Nos hemos dejado comer el coco tragándonos las chorradas de Iván Redondo, porque así nos ahorrábamos pensar. Somos nosotros los que no hemos sabido decir basta.
Los nuevos sabihondos, tanto de derechas como de izquierdas, que de todo hay en la viña del Señor, andan muy ufanos diciendo lugares comunes como si hubiésemos nacido ayer lo que, además de un insulto a la inteligencia, es la muestra más papable de su indigencia mental y de su escasísimo caletre. Ni una de esas luminarias ha sido capaz de generar teoría alguna que no vaya más allá de lo que mal está todo y él vaya sueldo me llevo a mi casa por decir sandeces. Los denostados tenían, al menos, la originalidad y la decencia de haber hecho cosas sin pensar en nada más que en su propio criterio, en su ideología, en su manera de entender la sociedad y, muy importante, en su voluntad de mejorarla. Lo pensó Suárez que, al paso que vamos, dentro de poco será ilegal mencionar, pero también lo pensaron Fraga y Carrillo, y lo pensaron Tarancón y Aranguren, y lo pensó la ciudadanía que entendió que aquella era una oportunidad de oro. Ese es el asunto. Aquella generación de mujeres y de hombres que se enfrentaron a la gigantesca tarea de crear algo nuevo se dirigían a todo un pueblo, no a un puñado de parguelas pegados a la Tablet, hedonistas de la cutrez y egoístas de todo egoísmo posible.
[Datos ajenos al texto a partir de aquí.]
-- pv_equiv track=rewrite | github.com/RideGreg/LintCode | Python/count-the-repetitions.py | getMaxRepetitions_bruteforce
-- ===== SOURCE A (Python) =====
-- def getMaxRepetitions_bruteforce(s1, n1, s2, n2):
--     if n1 == n2:
--         n1, n2 = 1, 1
--     l1, l2 = len(s1), len(s2)
--     i, j, ans = 0, 0, 0
--     while i < l1*n1 and j < l2*n2:
--         if s1[i%l1] == s2[j%l2]:
--             j += 1
--             if j == l2 * n2:
--                 ans += 1
--                 j = 0
--         i += 1
--     return ans
-- ===== SOURCE B (Python) =====
-- def getMaxRepetitions_bruteforce(s1, n1, s2, n2):
--     if n1 == n2:
--         n1, n2 = 1, 1
--     if n1 <= 0 or n2 <= 0 or not s1 or not s2:
--         return 0
--     l2 = len(s2)
--
--     def step(j):
--         # run one copy of s1 from s2-index j; return (new index, matches made)
--         m = 0
--         for c in s1:
--             if c == s2[j]:
--                 j += 1
--                 m += 1
--                 if j == l2:
--                     j = 0
--         return j, m
--
--     seen = {}  # s2-index at the start of a copy -> (copy number, matches so far)
--     j, total, k = 0, 0, 0
--     while k < n1 and j not in seen:
--         seen[j] = (k, total)
--         j, m = step(j)
--         total += m
--         k += 1
--     if k < n1:
--         k0, t0 = seen[j]
--         cycle_len = k - k0
--         cycle_m = total - t0
--         q = (n1 - k) // cycle_len
--         total += q * cycle_m
--         k += q * cycle_len
--         for _ in range(n1 - k):
--             j, m = step(j)
--             total += m
--     return total // (l2 * n2)
-- ===== Notes on version B (the rewrite author's own statement) =====
-- stated objective: faster
-- what changed: A walks s1 repeated n1 times character by character (O(len(s1)*n1)); B runs one pass of s1 per starting s2-index, detects the first repeated index state across copies of s1, skips all full cycles arithmetically, and divides the total match count by len(s2)*n2.
import Mathlib
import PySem

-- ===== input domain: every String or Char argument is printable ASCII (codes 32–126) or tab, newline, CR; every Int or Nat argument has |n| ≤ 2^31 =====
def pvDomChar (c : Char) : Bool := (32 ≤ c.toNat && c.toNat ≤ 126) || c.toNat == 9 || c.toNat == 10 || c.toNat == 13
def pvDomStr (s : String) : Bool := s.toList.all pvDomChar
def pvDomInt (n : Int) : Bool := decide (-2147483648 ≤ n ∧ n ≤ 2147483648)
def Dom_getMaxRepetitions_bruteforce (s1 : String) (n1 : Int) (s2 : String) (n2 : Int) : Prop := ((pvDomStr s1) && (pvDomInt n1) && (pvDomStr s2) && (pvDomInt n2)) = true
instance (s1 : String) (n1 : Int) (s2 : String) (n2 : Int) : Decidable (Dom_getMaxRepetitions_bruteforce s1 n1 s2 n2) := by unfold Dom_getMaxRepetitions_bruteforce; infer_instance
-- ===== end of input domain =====

-- B replaces A's character-by-character walk over s1 repeated n1 times by one pass of s1 per s2-state
-- with cycle detection and arithmetic over the detected cycle (objective: faster).

-- ===== PORT A =====
-- the while loop of A: state (i, j, ans); Python's `while i < l1*n1 and j < l2*n2`
def pvLoopA (c1 c2 : List Char) (l1 l2 n1 n2 : Int) (i j ans : Int) : Int :=
  if h : i < l1 * n1 ∧ j < l2 * n2 then
    let ja : Int × Int :=
      match PySem.List.pyGet? c1 (PySem.Int.mod i l1), PySem.List.pyGet? c2 (PySem.Int.mod j l2) with
      | some a, some b =>
          if a == b then
            (if j + 1 == l2 * n2 then ((0 : Int), ans + 1) else (j + 1, ans))
          else (j, ans)
      | _, _ => (j, ans)   -- unreachable from the entry state (i = j = 0): Python would raise
    pvLoopA c1 c2 l1 l2 n1 n2 (i + 1) ja.1 ja.2
  else ans
termination_by (l1 * n1 - i).toNat
decreasing_by omega

def getMaxRepetitions_bruteforce (s1 : String) (n1 : Int) (s2 : String) (n2 : Int) : Int :=
  let p : Int × Int := if n1 == n2 then (1, 1) else (n1, n2)
  pvLoopA s1.toList s2.toList (PySem.Str.len s1) (PySem.Str.len s2) p.1 p.2 0 0 0

-- ===== PORT B =====
-- step(j): run one copy of s1 from s2-index j, return (new index, matches made)
def pvStepB (c1 c2 : List Char) (l2 : Int) (j : Int) : Int × Int :=
  c1.foldl
    (fun (jm : Int × Int) c =>
      match PySem.List.pyGet? c2 jm.1 with
      | some ch =>
          if c == ch then
            (if jm.1 + 1 == l2 then ((0 : Int), jm.2 + 1) else (jm.1 + 1, jm.2 + 1))
          else jm
      | none => jm)   -- unreachable (j stays in [0, l2)): Python would raise
    (j, 0)

-- the `while k < n1 and j not in seen` loop; returns the final (seen, j, total, k)
def pvWalkB (c1 c2 : List Char) (l2 n1 : Int) (seen : PySem.Dict Int (Int × Int))
    (j total k : Int) : PySem.Dict Int (Int × Int) × Int × Int × Int :=
  if h : k < n1 ∧ seen.contains j = false then
    let sm := pvStepB c1 c2 l2 j
    pvWalkB c1 c2 l2 n1 (seen.insert j (k, total)) sm.1 (total + sm.2) (k + 1)
  else (seen, j, total, k)
termination_by (n1 - k).toNat
decreasing_by omega

-- everything after the early-return guard of Source B
def pvAltCore (c1 c2 : List Char) (l2 n1 n2 : Int) : Int :=
  let w := pvWalkB c1 c2 l2 n1 .empty 0 0 0
  let seen := w.1
  let j := w.2.1
  let total := w.2.2.1
  let k := w.2.2.2
  let total' : Int :=
    if k < n1 then
      match seen.get? j with
      | some kt =>
          let cycleLen := k - kt.1
          let cycleM := total - kt.2
          let q := PySem.Int.floordiv (n1 - k) cycleLen
          let k1 := k + q * cycleLen
          ((PySem.List.pyRange 0 (n1 - k1) 1).foldl
            (fun (jt : Int × Int) _ =>
              let sm := pvStepB c1 c2 l2 jt.1
              (sm.1, jt.2 + sm.2))
            (j, total + q * cycleM)).2
      | none => total   -- unreachable: the loop only stops early when j is a seen key
    else total
  PySem.Int.floordiv total' (l2 * n2)

def getMaxRepetitions_bruteforce_alt (s1 : String) (n1 : Int) (s2 : String) (n2 : Int) : Int :=
  let p : Int × Int := if n1 == n2 then (1, 1) else (n1, n2)
  if p.1 ≤ 0 ∨ p.2 ≤ 0 ∨ s1.toList = [] ∨ s2.toList = [] then 0
  else pvAltCore s1.toList s2.toList (PySem.Str.len s2) p.1 p.2

-- ===== PRECONDITION & SPEC =====
def Spec_getMaxRepetitions_bruteforce (s1 : String) (n1 : Int) (s2 : String) (n2 : Int) (out : Int) : Prop := out = getMaxRepetitions_bruteforce_alt s1 n1 s2 n2
instance (s1 : String) (n1 : Int) (s2 : String) (n2 : Int) (out : Int) : Decidable (Spec_getMaxRepetitions_bruteforce s1 n1 s2 n2 out) := by unfold Spec_getMaxRepetitions_bruteforce; infer_instance

-- ===== CLAIM (what is proved, stated in full; the proofs are below) =====
def Claim_equal_getMaxRepetitions_bruteforce : Prop := ∀ (s1 : String) (n1 : Int) (s2 : String) (n2 : Int), Dom_getMaxRepetitions_bruteforce s1 n1 s2 n2 → Spec_getMaxRepetitions_bruteforce s1 n1 s2 n2 (getMaxRepetitions_bruteforce s1 n1 s2 n2)

-- ===== LEMMAS AND PROOFS =====

-- reference semantics: total number of greedy matches of the cyclic stream of c2
-- against a character list, starting with M matches already made
def pvScan (c2 cs : List Char) (M : Nat) : Nat :=
  match cs with
  | [] => M
  | c :: rest => pvScan c2 rest (if c == c2.getD (M % c2.length) c then M + 1 else M)

def pvIter (c2 c1 : List Char) : Nat → Nat → Nat
  | 0, M => M
  | n + 1, M => pvIter c2 c1 n (pvScan c2 c1 M)

def pvT (c2 c1 : List Char) (k : Nat) : Nat := pvIter c2 c1 k 0

def pvU (c2 c1 : List Char) (k : Nat) : Nat := pvT c2 c1 k % c2.length

def pvF (c2 c1 : List Char) (j : Nat) : Nat := pvScan c2 c1 j % c2.length

-- the dict built by the first k iterations of B's while loop
def pvSeen (c2 c1 : List Char) : Nat → PySem.Dict Int (Int × Int)
  | 0 => .empty
  | k + 1 => (pvSeen c2 c1 k).insert (pvU c2 c1 k) (k, pvT c2 c1 k)

theorem pvIter_succ_right (c2 c1 : List Char) (n M : Nat) :
    pvIter c2 c1 (n + 1) M = pvScan c2 c1 (pvIter c2 c1 n M) := by
  induction n generalizing M with
  | zero => rfl
  | succ n ih => rw [pvIter]; rw [ih]; rfl

theorem pvScan_shift (c2 cs : List Char) (M t : Nat) :
    pvScan c2 cs (M + c2.length * t) = pvScan c2 cs M + c2.length * t := by
  induction cs generalizing M with
  | nil => rfl
  | cons c rest ih =>
    simp only [pvScan, Nat.add_mul_mod_self_left]
    split
    · rw [show M + c2.length * t + 1 = (M + 1) + c2.length * t by omega, ih]
    · exact ih M

theorem pvT_succ (c2 c1 : List Char) (k : Nat) :
    pvT c2 c1 (k + 1) = pvScan c2 c1 (pvT c2 c1 k) := pvIter_succ_right c2 c1 k 0

-- scan from T k splits into scan from u k plus the multiple of l2 already inside T k
theorem pvScan_T (c2 c1 : List Char) (k : Nat) :
    pvScan c2 c1 (pvT c2 c1 k) =
      pvScan c2 c1 (pvU c2 c1 k) + c2.length * (pvT c2 c1 k / c2.length) := by
  have h := pvScan_shift c2 c1 (pvU c2 c1 k) (pvT c2 c1 k / c2.length)
  rw [pvU, Nat.mod_add_div] at h
  rw [h, pvU]

theorem pvU_succ (c2 c1 : List Char) (k : Nat) :
    pvU c2 c1 (k + 1) = pvF c2 c1 (pvU c2 c1 k) := by
  rw [pvU, pvT_succ, pvScan_T, Nat.add_mul_mod_self_left, pvF]

theorem pvU_iterate (c2 c1 : List Char) (k : Nat) :
    pvU c2 c1 k = (pvF c2 c1)^[k] 0 := by
  induction k with
  | zero => rfl
  | succ k ih => rw [pvU_succ, ih, Function.iterate_succ_apply']

theorem pvT_succ_int (c2 c1 : List Char) (k : Nat) :
    (pvT c2 c1 (k + 1) : Int) =
      pvT c2 c1 k + ((pvScan c2 c1 (pvU c2 c1 k) : Int) - pvU c2 c1 k) := by
  have h1 := pvT_succ c2 c1 k
  have h2 := pvScan_T c2 c1 k
  have h3 : pvU c2 c1 k + c2.length * (pvT c2 c1 k / c2.length) = pvT c2 c1 k :=
    Nat.mod_add_div _ _
  have h3' : ((pvT c2 c1 k % c2.length : Nat) : Int) + (c2.length : Int) * ((pvT c2 c1 k / c2.length : Nat) : Int) = (pvT c2 c1 k : Int) := by
    have := Nat.mod_add_div (pvT c2 c1 k) c2.length
    push_cast
    exact_mod_cast this
  rw [h1, h2]
  push_cast
  rw [pvU] at *
  push_cast at h3'
  omega

-- mod/div of M+1 in terms of mod/div of M (variable divisor, so omega alone cannot)
theorem pvMod_succ_full {a b : Nat} (h : a % b + 1 = b) : (a + 1) % b = 0 := by
  have h0 := Nat.div_add_mod a b
  have h1 : a + 1 = b * (a / b) + b * 1 := by omega
  rw [h1, ← Nat.mul_add b, Nat.mul_mod_right]

theorem pvMod_succ_lt {a b : Nat} (h : a % b + 1 < b) : (a + 1) % b = a % b + 1 := by
  have h0 := Nat.div_add_mod a b
  have h1 : a + 1 = b * (a / b) + (a % b + 1) := by omega
  rw [h1, Nat.mul_add_mod, Nat.mod_eq_of_lt h]

theorem pvDiv_succ_full {a b : Nat} (h : a % b + 1 = b) : (a + 1) / b = a / b + 1 := by
  have h0 := Nat.div_add_mod a b
  have hb : 0 < b := by omega
  have h1 : a + 1 = b * (a / b) + b := by omega
  rw [h1, Nat.mul_add_div hb, Nat.div_self hb]

theorem pvDiv_succ_lt {a b : Nat} (h : a % b + 1 < b) : (a + 1) / b = a / b := by
  have h0 := Nat.div_add_mod a b
  have hb : 0 < b := by omega
  have h1 : a + 1 = b * (a / b) + (a % b + 1) := by omega
  rw [h1, Nat.mul_add_div hb, Nat.div_eq_of_lt h, Nat.add_zero]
Parafraseando la horterada, el obsolescente eres tú. Y yo. Y ese señor de Albacete. Y esa señora de Don Benito. Aquí no se salva ni Dios
La obsolescencia de nuestro sistema no es tal, porque la única que existe de verdad es la social, la que ha permutado a un colectivo, los españoles, de personas con convicciones y sueños en una masa amorfa sin horizonte ni moral política. No son los dirigentes los que lideran a los pueblos, como decía el fanfarrón de Lenin. Son los pueblos quienes crean aquello que les acomoda mejor, de ahí que la poca sustancia sanchista, el falso canibalismo izquierdoso de Iglesias o la sinvergüencería remozada de Robin Hood de los separatistas sean los dogmas que imperan en nuestra patria. Somos nosotros los que estamos obsoletos, no las leyes o las instituciones. Somos nosotros los que, permítanme la vulgaridad, nos hemos dejado comer el coco tragándonos las chorradas de Iván Redondo, porque así nos ahorrábamos pensar. Somos nosotros los que no hemos sabido decir basta.
Parafraseando la horterada, el obsolescente eres tú. Y yo. Y ese señor de Albacete. Y esa señora de Don Benito. Aquí no se salva ni Dios porque, a poco que hubiésemos servido para algo como individuos y como nación, las cosas no podrían haber llegado jamás hasta estos extremos.